PROBLEM.
For the records below, print the lines from the line with "let d := st.2 ++ [s]" through the line with "[]).foldl (fun st paragraph =>" exactly as written; include both end lines and exclude the rest.
SUPPLIED INFORMATION START
-- pv_equiv track=rewrite | github.com/maomyu/teachtools | backend/app/services/writing_service.py | _extract_sentence_bank_from_schema
-- ===== SOURCE A (Python) =====
-- from typing import Any, Dict, Iterable, List, Optional, Tuple
--
-- def _extract_sentence_bank_from_schema(schema: Dict[str, Any]) -> tuple[List[str], List[str]]:
--     sentences: List[str] = []
--     for paragraph in schema.get("paragraphs", []):
--         for slot in paragraph.get("slots", []):
--             sentence = str(slot.get("fallback_pattern") or "").strip()
--             if sentence:
--                 sentences.append(sentence)
--     opening = sentences[: min(3, len(sentences))]
--     closing = sentences[-min(3, len(sentences)):] if sentences else []
--     return opening, closing
-- ===== SOURCE B (Python) =====
-- from collections import deque
--
-- def _extract_sentence_bank_from_schema(schema):
--     opening = []
--     last3 = deque(maxlen=3)
--     for paragraph in schema.get("paragraphs", []):
--         for slot in paragraph.get("slots", []):
--             sentence = str(slot.get("fallback_pattern") or "").strip()
--             if sentence:
--                 if len(opening) < 3:
--                     opening.append(sentence)
--                 last3.append(sentence)
--     return opening, list(last3)
-- ===== Notes on version B (the rewrite author's own statement) =====
-- stated objective: alternative
-- what changed: Instead of collecting every sentence into one full list and slicing it afterwards, B maintains two bounded windows during the single pass: an 'opening' list that only appends until it holds 3 items, and a deque(maxlen=3) holding the most recent sentences.
import Mathlib
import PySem

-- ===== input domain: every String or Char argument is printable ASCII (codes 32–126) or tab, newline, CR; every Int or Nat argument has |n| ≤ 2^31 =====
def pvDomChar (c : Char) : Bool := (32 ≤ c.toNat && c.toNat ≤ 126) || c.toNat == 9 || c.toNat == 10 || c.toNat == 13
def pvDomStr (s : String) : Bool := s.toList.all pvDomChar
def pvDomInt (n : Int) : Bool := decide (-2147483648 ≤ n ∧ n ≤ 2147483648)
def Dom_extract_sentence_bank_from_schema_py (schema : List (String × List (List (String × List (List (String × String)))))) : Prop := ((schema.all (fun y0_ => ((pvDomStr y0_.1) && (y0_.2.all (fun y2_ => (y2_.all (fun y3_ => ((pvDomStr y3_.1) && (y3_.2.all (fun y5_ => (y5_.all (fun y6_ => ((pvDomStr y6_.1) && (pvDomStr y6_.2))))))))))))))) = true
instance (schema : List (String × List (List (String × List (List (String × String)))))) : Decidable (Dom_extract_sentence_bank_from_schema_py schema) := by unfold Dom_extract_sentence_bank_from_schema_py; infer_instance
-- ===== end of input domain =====

-- ===== PORT A =====
-- B keeps the same single pass but maintains two bounded windows (first-3 list, last-3 deque) instead of a full sentence list plus slicing (objective: alternative).
-- helper: sentence = str(slot.get("fallback_pattern") or "").strip()   (shared by both ports; both Pythons contain this exact line)
def pvSent (slot : List (String × String)) : String :=
  PySem.Str.strip (((PySem.Dict.mk slot).get? "fallback_pattern").getD "")

def extract_sentence_bank_from_schema_py (schema : List (String × List (List (String × List (List (String × String)))))) : List String × List String :=
  let sentences : List String :=
    ((PySem.Dict.mk schema).getD "paragraphs" []).foldl (fun acc paragraph =>
      ((PySem.Dict.mk paragraph).getD "slots" []).foldl (fun acc slot =>
        let sentence := pvSent slot
        if sentence ≠ "" then acc ++ [sentence] else acc) acc) []
  let opening := PySem.List.slice sentences none (some ((min 3 sentences.length : Nat) : Int))
  let closing := if sentences ≠ [] then PySem.List.slice sentences (some (-((min 3 sentences.length : Nat) : Int))) none else []
  (opening, closing)

-- ===== PORT B =====
-- one sentence arriving: append to opening only while it has < 3 items; deque(maxlen=3).append
def pvStep (st : List String × List String) (s : String) : List String × List String :=
  let o := if st.1.length < 3 then st.1 ++ [s] else st.1
  let d := st.2 ++ [s]
  (o, if 3 < d.length then d.tail else d)

def extract_sentence_bank_from_schema_py_alt (schema : List (String × List (List (String × List (List (String × String)))))) : List String × List String :=
  let st : List String × List String :=
    ((PySem.Dict.mk schema).getD "paragraphs" []).foldl (fun st paragraph =>
      ((PySem.Dict.mk paragraph).getD "slots" []).foldl (fun st slot =>
        let sentence := pvSent slot
        if sentence ≠ "" then pvStep st sentence else st) st) ([], [])
  (st.1, st.2)

-- ===== PRECONDITION & SPEC =====
def Spec_extract_sentence_bank_from_schema_py (schema : List (String × List (List (String × List (List (String × String)))))) (out : List String × List String) : Prop := out = extract_sentence_bank_from_schema_py_alt schema
instance (schema : List (String × List (List (String × List (List (String × String)))))) (out : List String × List String) : Decidable (Spec_extract_sentence_bank_from_schema_py schema out) := by unfold Spec_extract_sentence_bank_from_schema_py; infer_instance

-- ===== CLAIM (what is proved, stated in full; the proofs are below) =====
def Claim_equal_extract_sentence_bank_from_schema_py : Prop := ∀ (schema : List (String × List (List (String × List (List (String × String)))))), Dom_extract_sentence_bank_from_schema_py schema → Spec_extract_sentence_bank_from_schema_py schema (extract_sentence_bank_from_schema_py schema)

-- ===== LEMMAS AND PROOFS =====
-- invariant linking B's bounded state to A's full sentence list
def pvInv (S : List String) (st : List String × List String) : Prop :=
  st.1 = S.take 3 ∧ st.2 = S.drop (S.length - 3)

theorem pvStep_inv (S : List String) (st : List String × List String) (s : String)
    (h : pvInv S st) : pvInv (S ++ [s]) (pvStep st s) := by
  obtain ⟨h1, h2⟩ := h
  constructor
  · simp only [pvStep, h1]
    by_cases hl : S.length < 3
    · have hfull : (S ++ [s]).take 3 = S ++ [s] := List.take_of_length_le (by simp; omega)
      have hS : S.take 3 = S := List.take_of_length_le (by omega)
      simp [hS, hl, hfull]
    · have h3 : ¬ (S.take 3).length < 3 := by simp [List.length_take]; omega
      rw [if_neg h3, List.take_append_of_le_length (by omega)]
  · simp only [pvStep, h2]
    by_cases hl : 3 ≤ S.length
    · have hlen : 3 < (S.drop (S.length - 3) ++ [s]).length := by simp; omega
      rw [if_pos hlen, List.tail_append_of_ne_nil (by
          intro hc; have := congrArg List.length hc; simp at this; omega),
        List.tail_drop, show (S ++ [s]).length - 3 = S.length - 3 + 1 by simp; omega,
        List.drop_append_of_le_length (by omega)]
    · have hlen : ¬ 3 < (S.drop (S.length - 3) ++ [s]).length := by
        simp [List.length_drop]; omega
      simp only [if_neg hlen]
      rw [show S.length - 3 = 0 by omega, show (S ++ [s]).length - 3 = 0 by simp; omega]
      simp

theorem pvSlots_inv (l : List (List (String × String))) (S : List String)
    (st : List String × List String) (h : pvInv S st) :
    pvInv (l.foldl (fun acc slot => if pvSent slot ≠ "" then acc ++ [pvSent slot] else acc) S)
      (l.foldl (fun st slot => if pvSent slot ≠ "" then pvStep st (pvSent slot) else st) st) := by
  induction l generalizing S st with
  | nil => exact h
  | cons x xs ih =>
    simp only [List.foldl_cons]
    by_cases hx : pvSent x ≠ ""
    · simp only [if_pos hx]; exact ih _ _ (pvStep_inv S st _ h)
    · simp only [if_neg hx]; exact ih _ _ h

theorem pvPars_inv (l : List (List (String × List (List (String × String))))) (S : List String)
    (st : List String × List String) (h : pvInv S st) :
    pvInv (l.foldl (fun acc paragraph =>
        ((PySem.Dict.mk paragraph).getD "slots" []).foldl
          (fun acc slot => if pvSent slot ≠ "" then acc ++ [pvSent slot] else acc) acc) S)
      (l.foldl (fun st paragraph =>
        ((PySem.Dict.mk paragraph).getD "slots" []).foldl
          (fun st slot => if pvSent slot ≠ "" then pvStep st (pvSent slot) else st) st) st) := by
  induction l generalizing S st with
  | nil => exact h
  | cons x xs ih =>
    simp only [List.foldl_cons]
    exact ih _ _ (pvSlots_inv _ S st h)

theorem pvOpening (F : List String) :
    PySem.List.slice F none (some ((min 3 F.length : Nat) : Int)) = F.take 3 := by
  rw [PySem.List.slice_to_natCast, ← List.take_take, List.take_length]

theorem pvClosing (F : List String) :
    (if F ≠ [] then PySem.List.slice F (some (-((min 3 F.length : Nat) : Int))) none else [])
      = F.drop (F.length - 3) := by
  by_cases hS : F = []
  · simp [hS]
  · rw [if_pos hS, PySem.List.slice_from_neg_natCast _ _
      (by have := List.length_pos_of_ne_nil hS; omega)]
    congr 1
    omega

-- ===== VERDICT (by name: the statement is the Claim_ definition above) =====
theorem extract_sentence_bank_from_schema_py_spec : Claim_equal_extract_sentence_bank_from_schema_py := by
  intro schema _
  obtain ⟨h1, h2⟩ := pvPars_inv ((PySem.Dict.mk schema).getD "paragraphs" []) [] ([], []) ⟨rfl, rfl⟩
  unfold Spec_extract_sentence_bank_from_schema_py
  simp only [extract_sentence_bank_from_schema_py, extract_sentence_bank_from_schema_py_alt,
    Prod.mk.injEq]
  constructor
  · rw [h1]; exact pvOpening _
  · rw [h2]; exact pvClosing _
SUPPLIED INFORMATION END
YOUR RESPONSE.
  let d := st.2 ++ [s]
  (o, if 3 < d.length then d.tail else d)

def extract_sentence_bank_from_schema_py_alt (schema : List (String × List (List (String × List (List (String × String)))))) : List String × List String :=
  let st : List String × List String :=
    ((PySem.Dict.mk schema).getD "paragraphs" []).foldl (fun st paragraph =>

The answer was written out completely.